## Exercise directions
Once the line containing "theorem foldl_ansmod (md" is found in the records below, return it and each following line exactly, up to and including the line containing "md) % md := by", and nothing else.

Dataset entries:
■ ■ ■ ■ ■ ■ ■
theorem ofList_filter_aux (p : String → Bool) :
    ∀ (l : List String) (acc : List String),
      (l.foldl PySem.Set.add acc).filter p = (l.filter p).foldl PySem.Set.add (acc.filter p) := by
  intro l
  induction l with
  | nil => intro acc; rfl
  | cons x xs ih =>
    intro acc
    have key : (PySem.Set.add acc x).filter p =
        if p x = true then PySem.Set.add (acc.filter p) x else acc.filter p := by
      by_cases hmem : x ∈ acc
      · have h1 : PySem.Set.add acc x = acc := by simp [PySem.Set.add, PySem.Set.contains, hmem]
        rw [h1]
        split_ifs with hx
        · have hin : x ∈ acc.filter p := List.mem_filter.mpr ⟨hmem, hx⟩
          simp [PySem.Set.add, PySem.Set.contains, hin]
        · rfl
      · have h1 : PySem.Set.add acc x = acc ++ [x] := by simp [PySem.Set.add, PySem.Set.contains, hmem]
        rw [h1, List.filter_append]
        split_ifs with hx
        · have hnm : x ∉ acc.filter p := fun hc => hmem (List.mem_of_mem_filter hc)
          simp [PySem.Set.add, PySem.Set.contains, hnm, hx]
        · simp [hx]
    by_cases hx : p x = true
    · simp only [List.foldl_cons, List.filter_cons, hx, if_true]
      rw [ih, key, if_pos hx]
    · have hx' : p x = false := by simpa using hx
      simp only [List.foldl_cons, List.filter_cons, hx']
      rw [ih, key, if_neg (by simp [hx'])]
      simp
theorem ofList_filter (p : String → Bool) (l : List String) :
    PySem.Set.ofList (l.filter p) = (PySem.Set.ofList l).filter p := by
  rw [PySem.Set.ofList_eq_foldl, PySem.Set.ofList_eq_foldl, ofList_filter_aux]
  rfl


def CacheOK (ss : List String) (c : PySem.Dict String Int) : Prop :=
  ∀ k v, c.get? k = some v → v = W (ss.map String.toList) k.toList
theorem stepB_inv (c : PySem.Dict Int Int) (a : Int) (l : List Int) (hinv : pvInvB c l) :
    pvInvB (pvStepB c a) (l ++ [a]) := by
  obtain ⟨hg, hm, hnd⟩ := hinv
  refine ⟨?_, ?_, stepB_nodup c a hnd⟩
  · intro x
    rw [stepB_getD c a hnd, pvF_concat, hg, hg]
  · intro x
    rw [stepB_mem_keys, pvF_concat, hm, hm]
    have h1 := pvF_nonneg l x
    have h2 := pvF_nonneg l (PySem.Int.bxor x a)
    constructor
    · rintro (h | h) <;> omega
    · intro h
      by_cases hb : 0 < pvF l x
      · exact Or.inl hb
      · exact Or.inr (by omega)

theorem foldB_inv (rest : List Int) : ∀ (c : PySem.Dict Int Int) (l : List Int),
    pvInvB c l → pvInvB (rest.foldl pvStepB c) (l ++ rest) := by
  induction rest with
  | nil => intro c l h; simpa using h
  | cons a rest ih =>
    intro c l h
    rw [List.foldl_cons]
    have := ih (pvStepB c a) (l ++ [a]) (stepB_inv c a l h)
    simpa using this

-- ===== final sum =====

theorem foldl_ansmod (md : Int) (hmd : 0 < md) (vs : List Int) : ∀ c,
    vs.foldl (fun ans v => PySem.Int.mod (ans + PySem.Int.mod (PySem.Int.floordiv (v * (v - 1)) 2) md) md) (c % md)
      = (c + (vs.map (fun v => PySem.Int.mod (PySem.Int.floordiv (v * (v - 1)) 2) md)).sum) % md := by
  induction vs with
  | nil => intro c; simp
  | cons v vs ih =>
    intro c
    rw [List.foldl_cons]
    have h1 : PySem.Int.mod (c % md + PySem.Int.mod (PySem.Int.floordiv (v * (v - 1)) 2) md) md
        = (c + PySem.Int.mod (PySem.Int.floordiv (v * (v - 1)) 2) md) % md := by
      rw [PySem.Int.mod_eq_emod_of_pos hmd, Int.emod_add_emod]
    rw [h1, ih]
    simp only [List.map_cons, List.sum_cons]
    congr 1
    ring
■ ■ ■ ■ ■ ■ ■
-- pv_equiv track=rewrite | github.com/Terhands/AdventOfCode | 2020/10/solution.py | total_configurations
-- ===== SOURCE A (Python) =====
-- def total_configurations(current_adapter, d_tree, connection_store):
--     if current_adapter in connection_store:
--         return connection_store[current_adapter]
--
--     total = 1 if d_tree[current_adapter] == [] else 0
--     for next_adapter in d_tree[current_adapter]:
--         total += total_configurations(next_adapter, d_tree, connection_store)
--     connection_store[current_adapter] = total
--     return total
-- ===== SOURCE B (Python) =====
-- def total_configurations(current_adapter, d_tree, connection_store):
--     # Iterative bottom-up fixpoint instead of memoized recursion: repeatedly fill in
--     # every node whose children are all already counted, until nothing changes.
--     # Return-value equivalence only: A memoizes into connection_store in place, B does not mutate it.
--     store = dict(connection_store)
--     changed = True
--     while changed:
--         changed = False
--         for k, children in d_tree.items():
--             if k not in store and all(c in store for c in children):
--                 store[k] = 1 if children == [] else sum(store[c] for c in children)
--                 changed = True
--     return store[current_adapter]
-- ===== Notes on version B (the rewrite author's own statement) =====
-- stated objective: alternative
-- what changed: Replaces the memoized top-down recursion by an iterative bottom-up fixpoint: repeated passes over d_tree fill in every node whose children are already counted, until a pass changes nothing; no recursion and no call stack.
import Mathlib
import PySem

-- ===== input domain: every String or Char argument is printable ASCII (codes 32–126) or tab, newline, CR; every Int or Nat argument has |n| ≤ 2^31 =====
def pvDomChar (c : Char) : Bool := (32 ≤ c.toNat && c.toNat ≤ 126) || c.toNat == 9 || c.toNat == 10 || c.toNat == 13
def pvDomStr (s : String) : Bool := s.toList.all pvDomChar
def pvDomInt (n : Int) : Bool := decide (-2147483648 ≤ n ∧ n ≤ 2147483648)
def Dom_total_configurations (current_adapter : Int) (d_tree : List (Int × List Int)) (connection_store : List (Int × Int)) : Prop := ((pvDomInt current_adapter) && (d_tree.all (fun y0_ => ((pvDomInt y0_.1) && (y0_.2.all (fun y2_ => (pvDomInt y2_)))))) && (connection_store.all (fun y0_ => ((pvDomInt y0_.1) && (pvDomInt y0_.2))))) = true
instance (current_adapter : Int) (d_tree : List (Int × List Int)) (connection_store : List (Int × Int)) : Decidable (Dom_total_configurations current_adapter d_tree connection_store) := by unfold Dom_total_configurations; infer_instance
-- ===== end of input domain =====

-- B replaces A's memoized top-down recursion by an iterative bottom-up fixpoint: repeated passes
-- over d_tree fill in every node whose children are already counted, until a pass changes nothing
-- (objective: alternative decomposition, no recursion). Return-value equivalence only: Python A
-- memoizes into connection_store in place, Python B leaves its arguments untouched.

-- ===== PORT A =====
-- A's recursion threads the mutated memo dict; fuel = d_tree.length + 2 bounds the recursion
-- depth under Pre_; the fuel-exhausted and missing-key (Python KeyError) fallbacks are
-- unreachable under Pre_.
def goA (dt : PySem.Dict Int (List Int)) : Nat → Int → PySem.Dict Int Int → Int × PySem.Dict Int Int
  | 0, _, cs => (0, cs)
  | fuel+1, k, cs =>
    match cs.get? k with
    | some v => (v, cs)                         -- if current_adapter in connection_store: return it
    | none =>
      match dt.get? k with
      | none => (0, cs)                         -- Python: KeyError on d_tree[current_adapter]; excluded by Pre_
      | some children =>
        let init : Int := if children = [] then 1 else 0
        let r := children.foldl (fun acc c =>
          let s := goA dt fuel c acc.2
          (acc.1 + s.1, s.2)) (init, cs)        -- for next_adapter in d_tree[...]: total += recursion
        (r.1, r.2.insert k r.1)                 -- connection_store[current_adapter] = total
■ ■ ■ ■ ■ ■ ■
## Solution for this problem
theorem foldl_ansmod (md : Int) (hmd : 0 < md) (vs : List Int) : ∀ c,
    vs.foldl (fun ans v => PySem.Int.mod (ans + PySem.Int.mod (PySem.Int.floordiv (v * (v - 1)) 2) md) md) (c % md)
      = (c + (vs.map (fun v => PySem.Int.mod (PySem.Int.floordiv (v * (v - 1)) 2) md)).sum) % md := by
  induction vs with
  | nil => intro c; simp
  | cons v vs ih =>
    intro c
    rw [List.foldl_cons]
    have h1 : PySem.Int.mod (c % md + PySem.Int.mod (PySem.Int.floordiv (v * (v - 1)) 2) md) md
        = (c + PySem.Int.mod (PySem.Int.floordiv (v * (v - 1)) 2) md) % md := by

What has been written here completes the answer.